INPUT DATA
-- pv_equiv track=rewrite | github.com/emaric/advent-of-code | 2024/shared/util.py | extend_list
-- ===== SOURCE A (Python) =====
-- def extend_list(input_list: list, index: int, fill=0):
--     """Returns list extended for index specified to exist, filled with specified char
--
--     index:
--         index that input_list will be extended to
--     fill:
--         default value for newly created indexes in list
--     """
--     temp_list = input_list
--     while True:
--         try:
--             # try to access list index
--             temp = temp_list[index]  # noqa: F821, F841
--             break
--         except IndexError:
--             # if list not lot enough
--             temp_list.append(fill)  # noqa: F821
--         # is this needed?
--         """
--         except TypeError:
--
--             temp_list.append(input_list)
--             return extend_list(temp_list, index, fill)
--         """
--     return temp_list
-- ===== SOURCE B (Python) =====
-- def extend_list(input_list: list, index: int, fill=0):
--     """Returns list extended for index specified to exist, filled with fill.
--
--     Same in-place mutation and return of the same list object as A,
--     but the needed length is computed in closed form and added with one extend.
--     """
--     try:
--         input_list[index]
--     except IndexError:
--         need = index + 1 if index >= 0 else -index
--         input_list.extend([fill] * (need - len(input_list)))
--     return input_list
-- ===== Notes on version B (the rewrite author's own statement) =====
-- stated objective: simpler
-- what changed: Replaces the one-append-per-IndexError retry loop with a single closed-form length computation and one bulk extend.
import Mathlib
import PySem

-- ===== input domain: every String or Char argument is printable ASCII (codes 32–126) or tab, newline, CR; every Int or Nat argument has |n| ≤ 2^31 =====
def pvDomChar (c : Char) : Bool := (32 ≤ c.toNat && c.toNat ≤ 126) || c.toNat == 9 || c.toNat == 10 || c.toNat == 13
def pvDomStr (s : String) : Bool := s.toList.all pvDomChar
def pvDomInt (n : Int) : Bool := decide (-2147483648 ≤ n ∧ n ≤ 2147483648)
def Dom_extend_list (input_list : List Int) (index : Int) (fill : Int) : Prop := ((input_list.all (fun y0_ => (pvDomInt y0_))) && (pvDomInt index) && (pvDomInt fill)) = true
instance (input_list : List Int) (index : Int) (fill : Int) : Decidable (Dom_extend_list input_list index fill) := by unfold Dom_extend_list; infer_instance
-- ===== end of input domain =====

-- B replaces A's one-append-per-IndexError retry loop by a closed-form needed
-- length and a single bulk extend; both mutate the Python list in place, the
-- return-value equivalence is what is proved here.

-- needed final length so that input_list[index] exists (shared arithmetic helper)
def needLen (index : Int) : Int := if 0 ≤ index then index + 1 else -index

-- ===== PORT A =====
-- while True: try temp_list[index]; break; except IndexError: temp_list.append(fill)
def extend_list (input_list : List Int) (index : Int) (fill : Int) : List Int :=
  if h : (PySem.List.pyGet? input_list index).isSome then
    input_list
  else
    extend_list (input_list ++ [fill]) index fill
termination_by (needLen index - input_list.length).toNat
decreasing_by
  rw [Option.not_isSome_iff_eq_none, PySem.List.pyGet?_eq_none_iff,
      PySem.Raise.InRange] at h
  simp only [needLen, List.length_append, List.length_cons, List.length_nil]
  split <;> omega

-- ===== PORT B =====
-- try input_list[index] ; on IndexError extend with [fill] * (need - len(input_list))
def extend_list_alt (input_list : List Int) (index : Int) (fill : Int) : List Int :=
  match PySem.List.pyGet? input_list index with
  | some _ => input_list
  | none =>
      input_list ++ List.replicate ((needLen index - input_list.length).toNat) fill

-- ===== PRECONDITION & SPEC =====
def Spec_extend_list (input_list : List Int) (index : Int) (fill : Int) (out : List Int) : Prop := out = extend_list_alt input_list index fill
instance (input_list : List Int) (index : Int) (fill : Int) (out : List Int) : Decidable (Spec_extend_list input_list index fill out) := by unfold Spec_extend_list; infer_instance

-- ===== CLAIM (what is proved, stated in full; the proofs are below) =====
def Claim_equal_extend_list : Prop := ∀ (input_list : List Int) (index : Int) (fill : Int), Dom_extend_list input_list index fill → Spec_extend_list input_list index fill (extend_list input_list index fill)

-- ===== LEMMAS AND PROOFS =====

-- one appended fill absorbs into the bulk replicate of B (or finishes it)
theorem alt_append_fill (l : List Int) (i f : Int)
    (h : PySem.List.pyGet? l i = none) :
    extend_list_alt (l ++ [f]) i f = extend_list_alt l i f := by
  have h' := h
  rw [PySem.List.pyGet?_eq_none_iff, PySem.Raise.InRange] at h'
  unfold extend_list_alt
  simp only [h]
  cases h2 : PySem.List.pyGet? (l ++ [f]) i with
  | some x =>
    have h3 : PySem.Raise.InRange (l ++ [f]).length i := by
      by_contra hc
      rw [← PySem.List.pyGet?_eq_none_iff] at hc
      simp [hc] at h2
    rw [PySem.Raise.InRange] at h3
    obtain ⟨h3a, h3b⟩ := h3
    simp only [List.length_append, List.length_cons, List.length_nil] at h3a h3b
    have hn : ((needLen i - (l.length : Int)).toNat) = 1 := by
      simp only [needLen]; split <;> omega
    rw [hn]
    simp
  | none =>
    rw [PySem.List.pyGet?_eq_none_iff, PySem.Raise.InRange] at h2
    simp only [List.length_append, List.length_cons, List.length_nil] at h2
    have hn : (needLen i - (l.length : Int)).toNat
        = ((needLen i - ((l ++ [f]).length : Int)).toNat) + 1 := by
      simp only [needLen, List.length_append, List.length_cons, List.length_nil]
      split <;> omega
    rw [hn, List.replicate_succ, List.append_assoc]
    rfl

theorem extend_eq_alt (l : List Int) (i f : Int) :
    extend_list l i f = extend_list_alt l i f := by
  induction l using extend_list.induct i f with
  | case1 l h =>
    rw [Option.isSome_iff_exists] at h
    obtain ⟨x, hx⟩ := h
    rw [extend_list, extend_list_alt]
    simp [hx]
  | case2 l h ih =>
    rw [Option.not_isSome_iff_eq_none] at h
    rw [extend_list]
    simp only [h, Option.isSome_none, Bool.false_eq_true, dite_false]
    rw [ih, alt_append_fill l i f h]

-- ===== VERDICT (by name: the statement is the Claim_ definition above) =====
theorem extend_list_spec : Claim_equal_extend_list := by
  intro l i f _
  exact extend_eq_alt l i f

--

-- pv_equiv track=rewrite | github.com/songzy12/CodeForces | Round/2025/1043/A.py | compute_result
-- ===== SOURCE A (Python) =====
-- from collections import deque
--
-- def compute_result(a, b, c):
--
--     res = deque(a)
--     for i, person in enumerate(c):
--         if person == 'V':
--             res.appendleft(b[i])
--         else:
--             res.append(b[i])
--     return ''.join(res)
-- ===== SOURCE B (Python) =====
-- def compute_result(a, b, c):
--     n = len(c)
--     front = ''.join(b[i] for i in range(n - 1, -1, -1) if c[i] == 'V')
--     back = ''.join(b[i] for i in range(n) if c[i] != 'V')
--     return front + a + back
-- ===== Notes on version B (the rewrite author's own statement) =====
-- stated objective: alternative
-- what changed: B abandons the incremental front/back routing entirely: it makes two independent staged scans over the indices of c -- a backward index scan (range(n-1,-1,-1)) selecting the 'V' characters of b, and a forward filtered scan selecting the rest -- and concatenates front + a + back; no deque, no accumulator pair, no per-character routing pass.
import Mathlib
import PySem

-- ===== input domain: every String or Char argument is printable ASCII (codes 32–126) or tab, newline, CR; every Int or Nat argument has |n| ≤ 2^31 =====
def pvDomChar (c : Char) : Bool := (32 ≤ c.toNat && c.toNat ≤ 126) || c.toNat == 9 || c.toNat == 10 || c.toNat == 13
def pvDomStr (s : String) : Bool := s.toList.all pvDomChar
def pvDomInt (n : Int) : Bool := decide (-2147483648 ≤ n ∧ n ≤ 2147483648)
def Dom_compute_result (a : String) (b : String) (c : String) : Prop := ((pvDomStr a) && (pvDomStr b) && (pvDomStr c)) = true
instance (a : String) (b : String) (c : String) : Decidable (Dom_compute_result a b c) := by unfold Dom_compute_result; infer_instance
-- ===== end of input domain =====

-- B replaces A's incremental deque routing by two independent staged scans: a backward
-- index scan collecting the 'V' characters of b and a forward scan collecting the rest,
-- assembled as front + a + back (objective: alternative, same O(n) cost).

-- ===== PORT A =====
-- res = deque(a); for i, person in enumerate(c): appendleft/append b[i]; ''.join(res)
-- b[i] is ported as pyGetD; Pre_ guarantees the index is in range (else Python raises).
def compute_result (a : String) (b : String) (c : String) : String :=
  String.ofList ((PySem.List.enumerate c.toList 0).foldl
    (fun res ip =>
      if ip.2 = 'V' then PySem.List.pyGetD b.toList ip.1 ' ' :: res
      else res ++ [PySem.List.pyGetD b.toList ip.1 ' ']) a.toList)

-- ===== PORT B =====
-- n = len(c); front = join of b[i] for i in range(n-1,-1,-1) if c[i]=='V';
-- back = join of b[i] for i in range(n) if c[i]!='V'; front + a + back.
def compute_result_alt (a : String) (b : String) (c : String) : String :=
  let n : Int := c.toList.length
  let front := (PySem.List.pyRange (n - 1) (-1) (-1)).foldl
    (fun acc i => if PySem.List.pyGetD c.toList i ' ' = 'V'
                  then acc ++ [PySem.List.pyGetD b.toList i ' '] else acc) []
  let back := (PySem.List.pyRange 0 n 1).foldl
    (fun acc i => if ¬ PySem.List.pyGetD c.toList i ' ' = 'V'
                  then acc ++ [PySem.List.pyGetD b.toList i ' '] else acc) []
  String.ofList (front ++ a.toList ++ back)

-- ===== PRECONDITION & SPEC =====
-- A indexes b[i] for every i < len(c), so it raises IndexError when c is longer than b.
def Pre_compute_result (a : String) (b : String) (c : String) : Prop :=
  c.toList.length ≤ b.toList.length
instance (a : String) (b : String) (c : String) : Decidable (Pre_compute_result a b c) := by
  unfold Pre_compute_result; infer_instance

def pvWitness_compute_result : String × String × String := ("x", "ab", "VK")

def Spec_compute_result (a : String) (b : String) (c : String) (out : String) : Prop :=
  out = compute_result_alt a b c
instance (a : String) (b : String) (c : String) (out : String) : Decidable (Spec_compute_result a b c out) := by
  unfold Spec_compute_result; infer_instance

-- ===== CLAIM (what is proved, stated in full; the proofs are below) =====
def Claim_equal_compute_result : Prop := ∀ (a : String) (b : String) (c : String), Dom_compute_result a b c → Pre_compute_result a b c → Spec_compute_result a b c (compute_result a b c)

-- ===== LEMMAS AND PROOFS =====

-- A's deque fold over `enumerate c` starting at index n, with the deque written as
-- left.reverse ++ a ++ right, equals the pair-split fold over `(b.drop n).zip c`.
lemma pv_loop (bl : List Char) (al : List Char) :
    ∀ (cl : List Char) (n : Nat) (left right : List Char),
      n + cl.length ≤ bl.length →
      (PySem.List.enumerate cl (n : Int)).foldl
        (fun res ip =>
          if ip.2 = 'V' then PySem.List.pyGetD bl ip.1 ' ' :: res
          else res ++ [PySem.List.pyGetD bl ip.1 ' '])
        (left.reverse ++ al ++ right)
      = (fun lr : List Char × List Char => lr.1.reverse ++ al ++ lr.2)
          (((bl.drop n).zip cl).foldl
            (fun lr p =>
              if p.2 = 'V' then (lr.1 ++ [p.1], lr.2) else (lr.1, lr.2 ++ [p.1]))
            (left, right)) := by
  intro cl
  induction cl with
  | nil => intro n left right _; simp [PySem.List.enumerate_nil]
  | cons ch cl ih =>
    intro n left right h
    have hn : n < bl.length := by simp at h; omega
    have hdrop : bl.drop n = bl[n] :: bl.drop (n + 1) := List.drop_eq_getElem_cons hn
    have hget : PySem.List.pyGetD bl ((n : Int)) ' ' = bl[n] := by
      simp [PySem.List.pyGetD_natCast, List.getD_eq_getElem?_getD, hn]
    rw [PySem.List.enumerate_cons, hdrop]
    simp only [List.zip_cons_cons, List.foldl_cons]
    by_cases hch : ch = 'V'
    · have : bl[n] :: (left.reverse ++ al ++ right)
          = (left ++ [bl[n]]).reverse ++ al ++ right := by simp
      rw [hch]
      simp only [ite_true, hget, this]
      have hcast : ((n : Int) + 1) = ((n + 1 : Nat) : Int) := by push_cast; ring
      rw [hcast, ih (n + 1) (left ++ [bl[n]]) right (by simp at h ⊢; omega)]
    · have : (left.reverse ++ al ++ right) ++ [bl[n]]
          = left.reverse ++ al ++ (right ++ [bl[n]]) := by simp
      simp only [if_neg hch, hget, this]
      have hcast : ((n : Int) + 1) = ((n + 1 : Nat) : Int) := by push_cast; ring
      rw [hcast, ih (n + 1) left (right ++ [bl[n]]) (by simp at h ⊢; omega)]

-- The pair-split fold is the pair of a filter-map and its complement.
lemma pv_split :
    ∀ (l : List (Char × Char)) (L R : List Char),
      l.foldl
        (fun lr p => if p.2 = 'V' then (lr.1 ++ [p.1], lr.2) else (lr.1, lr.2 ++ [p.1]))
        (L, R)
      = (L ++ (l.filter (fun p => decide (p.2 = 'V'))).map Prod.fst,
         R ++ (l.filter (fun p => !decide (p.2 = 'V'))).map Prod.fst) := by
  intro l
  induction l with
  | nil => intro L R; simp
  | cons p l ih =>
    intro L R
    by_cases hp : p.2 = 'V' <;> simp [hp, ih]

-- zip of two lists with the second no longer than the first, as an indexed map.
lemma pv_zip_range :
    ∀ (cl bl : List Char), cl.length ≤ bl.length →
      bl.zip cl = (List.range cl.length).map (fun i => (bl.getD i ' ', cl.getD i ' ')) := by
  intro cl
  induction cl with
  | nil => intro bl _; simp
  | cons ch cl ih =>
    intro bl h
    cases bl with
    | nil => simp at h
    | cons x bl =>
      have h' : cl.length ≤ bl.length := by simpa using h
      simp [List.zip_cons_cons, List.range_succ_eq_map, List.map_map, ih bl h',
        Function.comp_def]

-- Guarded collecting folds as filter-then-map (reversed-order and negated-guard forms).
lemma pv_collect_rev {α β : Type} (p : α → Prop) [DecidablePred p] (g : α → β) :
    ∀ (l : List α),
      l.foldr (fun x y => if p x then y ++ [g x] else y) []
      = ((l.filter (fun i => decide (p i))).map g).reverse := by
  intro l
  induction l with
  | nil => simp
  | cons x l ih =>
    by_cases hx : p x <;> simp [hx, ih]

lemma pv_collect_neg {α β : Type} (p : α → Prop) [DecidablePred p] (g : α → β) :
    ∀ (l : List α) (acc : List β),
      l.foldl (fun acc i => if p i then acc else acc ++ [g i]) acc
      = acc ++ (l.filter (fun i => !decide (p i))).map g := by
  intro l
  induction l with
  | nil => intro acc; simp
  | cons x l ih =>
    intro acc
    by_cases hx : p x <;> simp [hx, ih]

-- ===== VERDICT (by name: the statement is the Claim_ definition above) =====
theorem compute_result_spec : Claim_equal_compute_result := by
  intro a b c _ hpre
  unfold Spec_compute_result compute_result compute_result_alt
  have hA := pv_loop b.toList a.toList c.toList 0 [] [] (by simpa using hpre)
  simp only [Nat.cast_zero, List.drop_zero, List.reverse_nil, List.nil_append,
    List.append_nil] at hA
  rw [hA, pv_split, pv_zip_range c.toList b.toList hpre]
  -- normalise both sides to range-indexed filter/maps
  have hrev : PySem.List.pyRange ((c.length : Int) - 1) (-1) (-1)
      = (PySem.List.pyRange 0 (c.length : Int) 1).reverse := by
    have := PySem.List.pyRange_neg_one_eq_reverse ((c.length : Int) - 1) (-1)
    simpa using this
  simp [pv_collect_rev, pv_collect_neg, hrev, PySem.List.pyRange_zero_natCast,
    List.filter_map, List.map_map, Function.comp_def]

TASK PROMPT
The lines above from the one with "Int)).toNat) + 1 := by" through the one with "exact extend_eq_alt l i f" are to be duplicated exactly, ends included, with nothing added.

REPLY
        = ((needLen i - ((l ++ [f]).length : Int)).toNat) + 1 := by
      simp only [needLen, List.length_append, List.length_cons, List.length_nil]
      split <;> omega
    rw [hn, List.replicate_succ, List.append_assoc]
    rfl

theorem extend_eq_alt (l : List Int) (i f : Int) :
    extend_list l i f = extend_list_alt l i f := by
  induction l using extend_list.induct i f with
  | case1 l h =>
    rw [Option.isSome_iff_exists] at h
    obtain ⟨x, hx⟩ := h
    rw [extend_list, extend_list_alt]
    simp [hx]
  | case2 l h ih =>
    rw [Option.not_isSome_iff_eq_none] at h
    rw [extend_list]
    simp only [h, Option.isSome_none, Bool.false_eq_true, dite_false]
    rw [ih, alt_append_fill l i f h]

-- ===== VERDICT (by name: the statement is the Claim_ definition above) =====
theorem extend_list_spec : Claim_equal_extend_list := by
  intro l i f _
  exact extend_eq_alt l i f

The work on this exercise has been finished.